Boy did I miss being a vegan. I was a vegan last year for about 3 months. And I caved in with the sudden craving a juicy steak. 200 pounds and lazy/ a year later. I feel like I cant beileve i made it this far. Over a damn steak. But now that I am back to being vegan, as of now day 3. With the exception of having a craving for some wings. That wasnt even worth it! 3 meals throughout the day were all vegan. Except that late night craving. From being easily influenced on food tiktok. I now know what triggers me to have late night cravings. 1 staying up late. 2 scrolling on tiktok. and 3 watching Mav cook his gourmet meals in the back of his truck.
Ive got to have better control of myself. If this is something Im going to be doing the rest of my life. Vegan food is so delicious!! I dont even realize the difference. I was so disgusted by the thought and sight of meat. And watching how meat is produced, and killed on youtube made me want to be a vegan even more.
Seafood out of all things. My favorite food in the world. Has always been seafood. From shrimp and crab legs, mussels and crawfish.

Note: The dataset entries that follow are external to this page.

-- pv_equiv track=rewrite | github.com/sdpython/pyquickhelper | src/pyquickhelper/pycode/py3to2.py | py3to2_remove_raise_from
-- ===== SOURCE A (Python) =====
-- def py3to2_remove_raise_from(content):
--     """
--     Removes expression such as: ``raise Exception ("...") from e``.
--     The function is very basic. It should be done with a grammar.
--
--     @param      content     file content
--     @return                 script
--     """
--     lines = content.split("\n")
--     r = None
--     for i, line in enumerate(lines):
--         if " raise " in line:
--             r = i
--         if " from " in line and r is not None:
--             spl = line.split(" from ")
--             if len(spl[0].strip(" \n")) > 0:
--                 lines[i] = line = spl[0] + "# from " + " - ".join(spl[1:])
--
--         if r is not None and i > r + 3:
--             r = None
--
--     return "\n".join(lines)
-- ===== SOURCE B (Python) =====
-- def py3to2_remove_raise_from(content):
--     lines = content.split("\n")
--     raise_flags = [" raise " in line for line in lines]
--     out = []
--     for i, line in enumerate(lines):
--         if " from " in line and any(raise_flags[max(0, i - 4):i + 1]):
--             spl = line.split(" from ")
--             if len(spl[0].strip(" \n")) > 0:
--                 line = spl[0] + "# from " + " - ".join(spl[1:])
--         out.append(line)
--     return "\n".join(out)
-- ===== Notes on version B (the rewrite author's own statement) =====
-- stated objective: alternative
-- what changed: Replaces A's rolling Option-index state machine (last raise-marker index with reset after 4 lines) by precomputing the list of raise-marker flags once and deciding each from-line from the sliding window flags[max(0,i-4):i+1].
import Mathlib
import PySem

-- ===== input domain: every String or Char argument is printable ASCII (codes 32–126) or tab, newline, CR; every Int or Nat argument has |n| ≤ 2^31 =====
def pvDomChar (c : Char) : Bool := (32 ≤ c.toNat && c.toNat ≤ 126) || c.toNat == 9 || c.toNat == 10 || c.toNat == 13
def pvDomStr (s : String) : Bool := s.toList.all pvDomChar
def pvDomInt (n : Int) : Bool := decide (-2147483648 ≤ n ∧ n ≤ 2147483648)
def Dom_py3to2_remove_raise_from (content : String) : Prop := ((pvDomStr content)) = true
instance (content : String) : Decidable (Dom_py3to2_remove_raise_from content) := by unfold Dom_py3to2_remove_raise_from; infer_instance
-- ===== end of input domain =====

-- B replaces A's rolling Option-state machine by a precomputed raise-flag list and a
-- sliding 5-line window consulted per line (objective: alternative decomposition, same cost).

-- ===== PORT A =====
-- A: single pass keeping r = index of the last raise-marker line, reset once i > r + 3.
def py3to2_remove_raise_from_go (r : Option Int) (i : Int) (ls : List (List Char)) : List (List Char) :=
  match ls with
  | [] => []
  | line :: rest =>
    let r1 : Option Int := if PySem.Chars.isIn " raise ".toList line then some i else r
    let line1 : List Char :=
      if PySem.Chars.isIn " from ".toList line && r1.isSome then
        let spl := PySem.Chars.splitOn line " from ".toList
        if 0 < (PySem.Chars.stripChars (spl.headD []) " \n".toList).length then
          spl.headD [] ++ "# from ".toList ++ PySem.Chars.join " - ".toList (spl.drop 1)
        else line
      else line
    let r2 : Option Int :=
      match r1 with
      | some j => if i > j + 3 then none else some j
      | none => none
    line1 :: py3to2_remove_raise_from_go r2 (i + 1) rest

def py3to2_remove_raise_from (content : String) : String :=
  let lines := PySem.Chars.splitOn content.toList "\n".toList
  String.ofList (PySem.Chars.join "\n".toList (py3to2_remove_raise_from_go none 0 lines))

-- ===== PORT B =====
-- B: raise-marker flags precomputed once; each from-line consults the window flags[max(0,i-4) : i+1].
def py3to2_remove_raise_from_altLine (flags : List Bool) (p : Int × List Char) : List Char :=
  if PySem.Chars.isIn " from ".toList p.2 &&
      (PySem.List.slice flags (some (max 0 (p.1 - 4))) (some (p.1 + 1))).any (fun b => b) then
    let spl := PySem.Chars.splitOn p.2 " from ".toList
    if 0 < (PySem.Chars.stripChars (spl.headD []) " \n".toList).length then
      spl.headD [] ++ "# from ".toList ++ PySem.Chars.join " - ".toList (spl.drop 1)
    else p.2
  else p.2

def py3to2_remove_raise_from_alt (content : String) : String :=
  let lines := PySem.Chars.splitOn content.toList "\n".toList
  let flags := lines.map (fun l => PySem.Chars.isIn " raise ".toList l)
  String.ofList (PySem.Chars.join "\n".toList
    ((PySem.List.enumerate lines).map (py3to2_remove_raise_from_altLine flags)))

-- ===== PRECONDITION & SPEC =====
def Spec_py3to2_remove_raise_from (content : String) (out : String) : Prop := out = py3to2_remove_raise_from_alt content
instance (content : String) (out : String) : Decidable (Spec_py3to2_remove_raise_from content out) := by unfold Spec_py3to2_remove_raise_from; infer_instance

-- ===== CLAIM (what is proved, stated in full; the proofs are below) =====
def Claim_equal_py3to2_remove_raise_from : Prop := ∀ (content : String), Dom_py3to2_remove_raise_from content → Spec_py3to2_remove_raise_from content (py3to2_remove_raise_from content)

-- ===== LEMMAS AND PROOFS =====

-- the common per-line rewrite (defeq to the inlined body of both ports)
def pvRw (line : List Char) : List Char :=
  let spl := PySem.Chars.splitOn line " from ".toList
  if 0 < (PySem.Chars.stripChars (spl.headD []) " \n".toList).length then
    spl.headD [] ++ "# from ".toList ++ PySem.Chars.join " - ".toList (spl.drop 1)
  else line

def pvFlag (line : List Char) : Bool := PySem.Chars.isIn " raise ".toList line
def pvFrom (line : List Char) : Bool := PySem.Chars.isIn " from ".toList line

-- pvW hist n: remaining "raise budget" encoded by the reversed history of raise flags
def pvW : List Bool → Nat → Nat
  | _, 0 => 0
  | [], _ + 1 => 0
  | b :: h, n + 1 => if b then n + 1 else pvW h n

-- middle form: map with the reversed flag history carried along
def pvMapW (hist : List Bool) : List (List Char) → List (List Char)
  | [] => []
  | line :: rest =>
    (if pvFrom line && (pvFlag line || (hist.take 4).any (fun b => b)) then pvRw line else line)
      :: pvMapW (pvFlag line :: hist) rest

lemma pvW_pos (h : List Bool) : ∀ n : Nat, ((h.take n).any (fun b => b) = true) ↔ 0 < pvW h n := by
  induction h with
  | nil => intro n; cases n <;> simp [pvW]
  | cons b t ih =>
    intro n
    cases n with
    | zero => simp [pvW]
    | succ m => by_cases hb : b = true <;> simp [pvW, hb, ih m]

lemma pvW_dec (h : List Bool) : ∀ n : Nat, pvW h n = pvW h (n + 1) - 1 := by
  induction h with
  | nil => intro n; cases n <;> simp [pvW]
  | cons b t ih =>
    intro n
    cases n with
    | zero => by_cases hb : b = true <;> simp [pvW, hb]
    | succ m => by_cases hb : b = true <;> simp [pvW, hb, ih m]

lemma go_eq_mapW : ∀ (ls : List (List Char)) (r : Option Int) (i : Int) (hist : List Bool),
    (match r with
     | none => pvW hist 4 = 0
     | some j => j < i ∧ i ≤ j + 4 ∧ (pvW hist 4 : Int) = 5 - (i - j)) →
    py3to2_remove_raise_from_go r i ls = pvMapW hist ls := by
  intro ls
  induction ls with
  | nil => intro r i hist _; rfl
  | cons line rest ih =>
    intro r i hist hinv
    have hB : (if PySem.Chars.isIn " raise ".toList line then some i else r).isSome
        = (PySem.Chars.isIn " raise ".toList line || (hist.take 4).any (fun b => b)) := by
      cases hfl : PySem.Chars.isIn " raise ".toList line
      · simp only [Bool.false_eq_true, if_false, Bool.false_or]
        cases r with
        | none =>
          have h0 : pvW hist 4 = 0 := hinv
          rcases Bool.eq_false_or_eq_true ((hist.take 4).any (fun b => b)) with h | h
          · exact absurd ((pvW_pos hist 4).mp h) (by omega)
          · simp [h]
        | some j =>
          obtain ⟨h1, h2, h3⟩ := hinv
          have : 0 < pvW hist 4 := by omega
          simp [(pvW_pos hist 4).mpr this]
      · simp
    simp only [py3to2_remove_raise_from_go, pvMapW, pvFrom, pvFlag, pvRw]
    rw [hB]
    refine congrArg₂ _ rfl ?_
    have hW3 : pvW hist 3 = pvW hist 4 - 1 := pvW_dec hist 3
    cases hfl : PySem.Chars.isIn " raise ".toList line
    · simp only [Bool.false_eq_true, if_false]
      cases r with
      | none =>
        have h0 : pvW hist 4 = 0 := hinv
        apply ih
        simp only [pvW, Bool.false_eq_true, if_false]
        omega
      | some j =>
        obtain ⟨h1, h2, h3⟩ := hinv
        by_cases hr : i > j + 3
        · simp only [hr, if_true]
          apply ih
          simp only [pvW, Bool.false_eq_true, if_false]
          omega
        · simp only [hr, if_false]
          apply ih
          simp only [pvW, Bool.false_eq_true, if_false]
          refine ⟨by omega, by omega, by omega⟩
    · simp only [if_true]
      have : ¬ (i > i + 3) := by omega
      simp only [this, if_false]
      apply ih
      simp only [pvW, if_true]
      refine ⟨by omega, by omega, by omega⟩

lemma window_any (P R : List Bool) (f : Bool) :
    (PySem.List.slice (P ++ f :: R) (some (max 0 ((P.length : Int) - 4))) (some ((P.length : Int) + 1))).any (fun b => b)
      = (f || (P.reverse.take 4).any (fun b => b)) := by
  have hmax : max (0 : Int) ((P.length : Int) - 4) = ((P.length - 4 : Nat) : Int) := by omega
  have hone : ((P.length : Int) + 1) = ((P.length + 1 : Nat) : Int) := by omega
  rw [hmax, hone, PySem.List.slice_natCast]
  have hdrop : (P ++ f :: R).drop (P.length - 4) = P.drop (P.length - 4) ++ f :: R := by
    rw [List.drop_append_of_le_length (by omega)]
  rw [hdrop]
  have hd : (P.drop (P.length - 4)).length = P.length - (P.length - 4) := List.length_drop
  have htk : List.take (P.length + 1 - (P.length - 4)) (P.drop (P.length - 4) ++ f :: R)
      = P.drop (P.length - 4) ++ [f] := by
    rw [List.take_append, List.take_of_length_le (by omega)]
    have h1 : P.length + 1 - (P.length - 4) - (P.drop (P.length - 4)).length = 1 := by omega
    rw [h1]
    rfl
  have htr : P.reverse.take 4 = (P.drop (P.length - 4)).reverse := by
    rw [List.take_reverse]
  rw [htk, List.any_append, htr, List.any_reverse]
  cases f <;> simp

lemma mapW_eq_B : ∀ (ls : List (List Char)) (P : List Bool),
    pvMapW P.reverse ls =
      (PySem.List.enumerate ls ((P.length : Int))).map
        (py3to2_remove_raise_from_altLine (P ++ ls.map pvFlag)) := by
  intro ls
  induction ls with
  | nil => intro P; simp [pvMapW, PySem.List.enumerate_nil]
  | cons line rest ih =>
    intro P
    rw [pvMapW, PySem.List.enumerate_cons, List.map_cons]
    refine congrArg₂ _ ?_ ?_
    · -- head line
      show _ = py3to2_remove_raise_from_altLine (P ++ pvFlag line :: rest.map pvFlag) ((P.length : Int), line)
      rw [py3to2_remove_raise_from_altLine]
      rw [window_any P (rest.map pvFlag) (pvFlag line)]
      simp only [pvFrom, pvFlag, pvRw]
    · -- tail
      have h := ih (P ++ [pvFlag line])
      rw [List.reverse_append] at h
      simp only [List.reverse_cons, List.reverse_nil, List.nil_append, List.singleton_append,
        List.length_append, List.length_cons, List.length_nil] at h
      rw [h]
      simp [List.append_assoc]

-- ===== VERDICT (by name: the statement is the Claim_ definition above) =====
theorem py3to2_remove_raise_from_spec : Claim_equal_py3to2_remove_raise_from := by
  intro content _
  unfold Spec_py3to2_remove_raise_from
  simp only [py3to2_remove_raise_from, py3to2_remove_raise_from_alt]
  have h1 := go_eq_mapW (PySem.Chars.splitOn content.toList "\n".toList) none 0 [] (by simp [pvW])
  have h2 := mapW_eq_B (PySem.Chars.splitOn content.toList "\n".toList) []
  simp only [List.reverse_nil, List.length_nil, Int.natCast_zero, List.nil_append] at h2
  rw [h1, h2]
  rfl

After suddenly realizing just how dirty the ocean is. And only imagining how much drugs, and garbage they pull out of the ocean right along with the seafood, thats being sent to warehouses to be clean and "sanitized" for people like me who love seafood to purchase and take home to cook and eat!
Of course Im sure the vegetables and fruit Ive been eating I know sure isn't any better. Especially getting it from these local grocery stores. But what can I do for now?
I guess Ill just take the risk, as long as I soak everything in salt vinegar water....i should be fine right??
Im speaking my future big backyard into existence. So I can some day grow my own produce. But for now...Ill just continue to trust God and hope for the best.
Now if youre wondering what does over coming depression and going vegan have to do with anything...
Well apparently we are what we eat. So im choosing to go vegan not only to look better, and loose weight, but also to clear my mind more. To reach a new level of understanding. Taking care of my self in this way will help me to feel good about myself. This is an act of self love for myself.